Anthropic publishes Opus 4.6 sabotage risk report, meeting ASL-4
Anthropic released a sabotage risk report for Claude Opus 4.6, preemptively meeting ASL-4 safety standards for autonomous AI R&D. The report evaluates the model's potential for sabotage-style behaviors as capabilities scale.
Agentica claims to solve all public ARC-AGI-3 tasks
Agentica published a claim of solving all public ARC-AGI-3 tasks, adding to the week's theme of benchmark saturation. The panel discussed it alongside METR and ARC-AGI-2 results as part of weighing signal versus noise in headline benchmark leaps.
Confluence Labs exits stealth with 97.9% SOTA on ARC-AGI-2
Confluence Labs emerged from stealth with a 97.9% state-of-the-art result on the ARC-AGI-2 benchmark, publishing code on GitHub. The panel read it as a major signal that ARC-AGI-2 is near saturation, part of a broader pattern of benchmarks getting solved faster than expected.
METR Time Horizon goes vertical: Opus 4.6 hits ~14.5-hour tasks
METR's updated Time Horizon benchmark shows Claude Opus 4.6 completing tasks equivalent to roughly 14.5 hours of expert human work, with the autonomy doubling time now cited at 49 days. The panel treated this as the week's strongest evidence that agent capability growth has entered a visibly faster phase.
14.5h METR Time Horizon49 days Autonomy Doubling Time
Entire raises $60M seed, ships first OSS release 'Checkpoints'
Entire raised a $60M seed round to build an open-source developer platform for AI agent workflows. Alongside the funding it shipped its first open-source release, Checkpoints, available on GitHub.

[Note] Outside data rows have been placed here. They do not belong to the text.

-- pv_equiv track=rewrite | github.com/kappablanka/atelier4_theoPiacentini | Exercices_approfondis.py | radix_order_sort
-- ===== SOURCE A (Python) =====
-- def chiffre_ordre(nombre, ordre):
--     """
--     Donne le chiffre d'un certain ordre d'un nombre
--     :param nombre:
--     :type nombre:
--     :param ordre:
--     :type ordre:
--     :return:
--     :rtype:
--     """
--     return (nombre % 10 ** (ordre + 1) - nombre % 10 ** ordre) // 10 ** ordre
--
-- def radix_order_sort(list_to_sort: list, ordre: int):
--     """
--     Trie une liste à partir des chiffres d'un ordre précis
--     :param list_to_sort:
--     :type list_to_sort:
--     :param ordre:
--     :type ordre:
--     :return:
--     :rtype:
--     """
--     liste_boite = []
--     for i in range(10):
--         liste_boite.append([])
--     liste_trie = []
--     for e in list_to_sort:
--         liste_boite[chiffre_ordre(e, ordre)].append(e)
--     for e in liste_boite:
--         liste_trie += e
--     return liste_trie
-- ===== SOURCE B (Python) =====
-- def chiffre_ordre(nombre, ordre):
--     """Donne le chiffre d'un certain ordre d'un nombre"""
--     return (nombre % 10 ** (ordre + 1) - nombre % 10 ** ordre) // 10 ** ordre
--
--
-- def radix_order_sort(list_to_sort, ordre):
--     """Trie une liste a partir des chiffres d'un ordre precis:
--     a single stable sort keyed by the digit replaces the ten buckets."""
--     return sorted(list_to_sort, key=lambda e: chiffre_ordre(e, ordre))
-- ===== Notes on version B (the rewrite author's own statement) =====
-- stated objective: idiomatic
-- what changed: The ten-bucket scatter/gather is replaced by a single stable sort keyed by chiffre_ordre, relying on sort stability to reproduce the per-bucket order.
import Mathlib
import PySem

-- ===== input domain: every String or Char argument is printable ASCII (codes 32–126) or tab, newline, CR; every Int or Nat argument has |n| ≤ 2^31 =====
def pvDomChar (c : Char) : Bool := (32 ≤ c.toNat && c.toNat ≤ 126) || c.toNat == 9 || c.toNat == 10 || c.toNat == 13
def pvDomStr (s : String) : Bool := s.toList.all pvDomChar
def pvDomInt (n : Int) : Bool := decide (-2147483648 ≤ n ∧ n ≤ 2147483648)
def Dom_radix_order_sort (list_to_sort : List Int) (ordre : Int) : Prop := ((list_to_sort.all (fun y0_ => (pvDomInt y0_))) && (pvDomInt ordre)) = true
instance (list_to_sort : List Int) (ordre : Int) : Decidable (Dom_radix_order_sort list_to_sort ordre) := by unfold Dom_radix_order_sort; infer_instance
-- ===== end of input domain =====

-- B replaces A's ten-bucket scatter/gather by one stable sort keyed by the same digit helper (idiomatic).


-- ===== PORT A =====
-- shared helper (both Pythons contain it verbatim); Python's 10 ** ordre is an
-- integer power exactly when ordre ≥ 0 (guaranteed by Pre_ for nonempty lists,
-- and unused for empty ones), where it equals 10 ^ ordre.toNat.
def chiffre_ordre (nombre : Int) (ordre : Int) : Int :=
  PySem.Int.floordiv
    (PySem.Int.mod nombre (10 ^ (ordre + 1).toNat) - PySem.Int.mod nombre (10 ^ ordre.toNat))
    (10 ^ ordre.toNat)

-- liste_boite[d].append(e): in-place append at index d (under Pre_ the digit is in 0..9, in range)
def bucketPut : List (List Int) → Nat → Int → List (List Int)
  | [], _, _ => []
  | b :: bs, 0, e => (b ++ [e]) :: bs
  | b :: bs, n + 1, e => b :: bucketPut bs n e

def radix_order_sort (list_to_sort : List Int) (ordre : Int) : List Int :=
  -- for i in range(10): liste_boite.append([])
  let liste_boite : List (List Int) := (List.range 10).foldl (fun bs _ => bs ++ [[]]) []
  -- for e in list_to_sort: liste_boite[chiffre_ordre(e, ordre)].append(e)
  let liste_boite := list_to_sort.foldl (fun bs e => bucketPut bs (chiffre_ordre e ordre).toNat e) liste_boite
  -- for e in liste_boite: liste_trie += e
  liste_boite.foldl (fun acc e => acc ++ e) []

-- ===== PORT B =====
def radix_order_sort_alt (list_to_sort : List Int) (ordre : Int) : List Int :=
  PySem.List.sorted list_to_sort (fun e => chiffre_ordre e ordre)

-- ===== PRECONDITION & SPEC =====
-- For ordre < 0 and a nonempty list Python A raises TypeError (10 ** ordre is a float,
-- so the bucket index is a float); with an empty list A returns [] for any ordre.
def Pre_radix_order_sort (list_to_sort : List Int) (ordre : Int) : Prop :=
  0 ≤ ordre ∨ list_to_sort = []
instance (list_to_sort : List Int) (ordre : Int) : Decidable (Pre_radix_order_sort list_to_sort ordre) := by
  unfold Pre_radix_order_sort; infer_instance

def pvWitness_radix_order_sort : List Int × Int := ([170, 45, 75, -90, 802, 24, 2, 66], 1)

def Spec_radix_order_sort (list_to_sort : List Int) (ordre : Int) (out : List Int) : Prop := out = radix_order_sort_alt list_to_sort ordre
instance (list_to_sort : List Int) (ordre : Int) (out : List Int) : Decidable (Spec_radix_order_sort list_to_sort ordre out) := by unfold Spec_radix_order_sort; infer_instance

-- ===== CLAIM (what is proved, stated in full; the proofs are below) =====
def Claim_equal_radix_order_sort : Prop := ∀ (list_to_sort : List Int) (ordre : Int), Dom_radix_order_sort list_to_sort ordre → Pre_radix_order_sort list_to_sort ordre → Spec_radix_order_sort list_to_sort ordre (radix_order_sort list_to_sort ordre)

-- ===== LEMMAS AND PROOFS =====

-- the digit is in 0..9 when ordre ≥ 0
theorem chiffre_ordre_bounds (n o : Int) (ho : 0 ≤ o) :
    0 ≤ chiffre_ordre n o ∧ chiffre_ordre n o < 10 := by
  have hk : (o + 1).toNat = o.toNat + 1 := by omega
  set m : Int := 10 ^ o.toNat with hmdef
  have hm : 0 < m := by positivity
  have hM : (10 : Int) ^ (o + 1).toNat = m * 10 := by rw [hk, pow_succ]
  have hMpos : 0 < m * 10 := by positivity
  unfold chiffre_ordre
  rw [hM, ← hmdef, PySem.Int.mod_eq_emod_of_pos hMpos, PySem.Int.mod_eq_emod_of_pos hm,
    PySem.Int.floordiv_eq_ediv_of_pos hm]
  set a : Int := n % (m * 10) with hadef
  have hmod : n % m = a % m := (Int.emod_emod_of_dvd n ⟨10, rfl⟩).symm
  rw [hmod, Int.emod_def, sub_sub_cancel, Int.mul_ediv_cancel_left _ (ne_of_gt hm)]
  have ha0 : 0 ≤ a := Int.emod_nonneg n (ne_of_gt hMpos)
  have ha1 : a < m * 10 := Int.emod_lt_of_pos n hMpos
  constructor
  · exact Int.ediv_nonneg ha0 (le_of_lt hm)
  · exact (Int.ediv_lt_iff_lt_mul hm).2 (by linarith)

-- insertion skips a prefix it must not precede
theorem insertBy_append_notbefore {α : Type} (before : α → α → Bool) (x : α)
    (l1 l2 : List α) (h : ∀ y ∈ l1, before x y = false) :
    PySem.List.insertBy before x (l1 ++ l2) = l1 ++ PySem.List.insertBy before x l2 := by
  induction l1 with
  | nil => simp
  | cons a t ih =>
    simp only [List.cons_append, PySem.List.insertBy, h a (by simp)]
    simp [ih (fun y hy => h y (by simp [hy]))]

-- insertion in front of a list it must entirely precede
theorem insertBy_all_before {α : Type} (before : α → α → Bool) (x : α)
    (l : List α) (h : ∀ y ∈ l, before x y = true) :
    PySem.List.insertBy before x l = x :: l := by
  cases l with
  | nil => rfl
  | cons a t => simp [PySem.List.insertBy, h a (by simp)]

-- stable insertion of x into a flattened family of groups with strictly increasing digits:
-- x lands at the end of its own digit's group
theorem insertBy_flatten_groups (f : Int → Int) (x : Int) (ds : List Int)
    (g : Int → List Int) (hg : ∀ d ∈ ds, ∀ e ∈ g d, f e = d)
    (hmem : f x ∈ ds) (hlt : ds.Pairwise (· < ·)) :
    PySem.List.insertBy (fun a b => decide (f a < f b)) x ((ds.map g).flatten)
      = (ds.map (fun d => if d = f x then g d ++ [x] else g d)).flatten := by
  induction ds with
  | nil => simp at hmem
  | cons d ds ih =>
    have hdlt : ∀ d' ∈ ds, d < d' := (List.pairwise_cons.1 hlt).1
    simp only [List.map_cons, List.flatten_cons]
    by_cases hd : d = f x
    · -- x goes at the end of group d; everything after has a strictly larger digit
      rw [insertBy_append_notbefore _ _ _ _
          (fun y hy => by simp [hg d (by simp) y hy, hd])]
      rw [insertBy_all_before _ _ _ (fun y hy => by
        simp only [List.mem_flatten, List.mem_map] at hy
        obtain ⟨l, ⟨d', hd', rfl⟩, hyl⟩ := hy
        have := hg d' (by simp [hd']) y hyl
        simp [this, ← hd, hdlt d' hd'])]
      have : ∀ d' ∈ ds, (if d' = f x then g d' ++ [x] else g d') = g d' := by
        intro d' hd'
        have := hdlt d' hd'
        simp [show d' ≠ f x by omega]
      rw [List.map_congr_left this]
      simp [hd]
    · -- x's digit lies further right; group d is skipped unchanged
      have hxmem : f x ∈ ds := by
        cases hmem with
        | head => exact absurd rfl hd
        | tail _ h => exact h
      have hdx : d < f x := hdlt _ hxmem
      rw [insertBy_append_notbefore _ _ _ _
          (fun y hy => by simp [hg d (by simp) y hy]; omega)]
      rw [ih (fun d' hd' e he => hg d' (by simp [hd']) e he) hxmem (List.pairwise_cons.1 hlt).2]
      rw [if_neg hd]

def pvDigits : List Int := [0, 1, 2, 3, 4, 5, 6, 7, 8, 9]

-- B's stable sort is the concatenation of the digit groups in input order
theorem sortedB_eq_groups (f : Int → Int) (xs : List Int)
    (hf : ∀ e ∈ xs, 0 ≤ f e ∧ f e < 10) :
    PySem.List.sorted xs f
      = (pvDigits.map (fun d => xs.filter (fun e => f e == d))).flatten := by
  induction xs using List.reverseRecOn with
  | nil => simp [PySem.List.sorted, pvDigits]
  | append_singleton xs x ih =>
    have hx := hf x (by simp)
    have hxs : ∀ e ∈ xs, 0 ≤ f e ∧ f e < 10 := fun e he => hf e (by simp [he])
    rw [PySem.List.sorted_eq_foldl_insertBy, List.foldl_append, ← PySem.List.sorted_eq_foldl_insertBy,
      ih hxs]
    simp only [List.foldl_cons, List.foldl_nil]
    rw [insertBy_flatten_groups f x pvDigits _
      (by intro d _ e he; simpa using (List.mem_filter.1 he).2)
      (by simp [pvDigits]; omega) (by decide)]
    apply congrArg
    apply List.map_congr_left
    intro d _
    by_cases hd : d = f x
    · simp [List.filter_append, hd]
    · simp [List.filter_append, hd, show ¬ (f x == d) = true by simpa using Ne.symm hd]

-- A's bucket loop produces exactly those digit groups
theorem bucketsA_eq_groups (f : Int → Int) (xs : List Int)
    (hf : ∀ e ∈ xs, 0 ≤ f e ∧ f e < 10) :
    xs.foldl (fun bs e => bucketPut bs (f e).toNat e)
        ((List.range 10).foldl (fun bs _ => bs ++ [[]]) [])
      = pvDigits.map (fun d => xs.filter (fun e => f e == d)) := by
  induction xs using List.reverseRecOn with
  | nil => simp [pvDigits, List.range_succ]
  | append_singleton xs x ih =>
    have hx := hf x (by simp)
    rw [List.foldl_append, ih (fun e he => hf e (by simp [he]))]
    simp only [List.foldl_cons, List.foldl_nil]
    have hcase : f x = 0 ∨ f x = 1 ∨ f x = 2 ∨ f x = 3 ∨ f x = 4 ∨ f x = 5 ∨
        f x = 6 ∨ f x = 7 ∨ f x = 8 ∨ f x = 9 := by omega
    rcases hcase with h | h | h | h | h | h | h | h | h | h <;>
      simp [pvDigits, bucketPut, List.filter_append, h]

-- ===== VERDICT (by name: the statement is the Claim_ definition above) =====
theorem radix_order_sort_spec : Claim_equal_radix_order_sort := by
  intro xs o hdom hpre
  by_cases ho : 0 ≤ o
  · have hf : ∀ e ∈ xs, 0 ≤ chiffre_ordre e o ∧ chiffre_ordre e o < 10 :=
      fun e _ => chiffre_ordre_bounds e o ho
    unfold Spec_radix_order_sort radix_order_sort radix_order_sort_alt
    simp only []
    rw [bucketsA_eq_groups (fun e => chiffre_ordre e o) xs hf,
      sortedB_eq_groups (fun e => chiffre_ordre e o) xs hf,
      PySem.List.foldl_append_eq_flatMap (fun l => l)]
    simp [List.flatMap_id']
  · have hxs : xs = [] := by
      cases hpre with
      | inl h => exact absurd h ho
      | inr h => exact h
    subst hxs
    rfl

OpenAI acqui-hires OpenClaw creator Peter Steinberger
OpenAI acqui-hired Peter Steinberger, the creator of the viral OpenClaw agent, in what the panel speculated might be the first single-founder billion-dollar deal. Yam Peleg broke the news on the show, calling Steinberger 'the goat'. The move lands the most popular third-party agent harness builder inside OpenAI, amid a week where Anthropic's terms changes pushed agent users toward OpenAI subscriptions.
Ryan Carson publishes the viral Code Factory agentic engineering blueprint
Ryan Carson published his viral Code Factory article, a blueprint for fully automated code generation, review, and deployment inspired by OpenAI's Harness Engineering post. The setup chains GitHub Actions, Reptile code review, CI gates, a risk-classification system for high-risk file changes, and a self-healing loop where Codex fixes its own PR issues until all checks pass. He says it takes a week-plus of setup but unlocks massive throughput.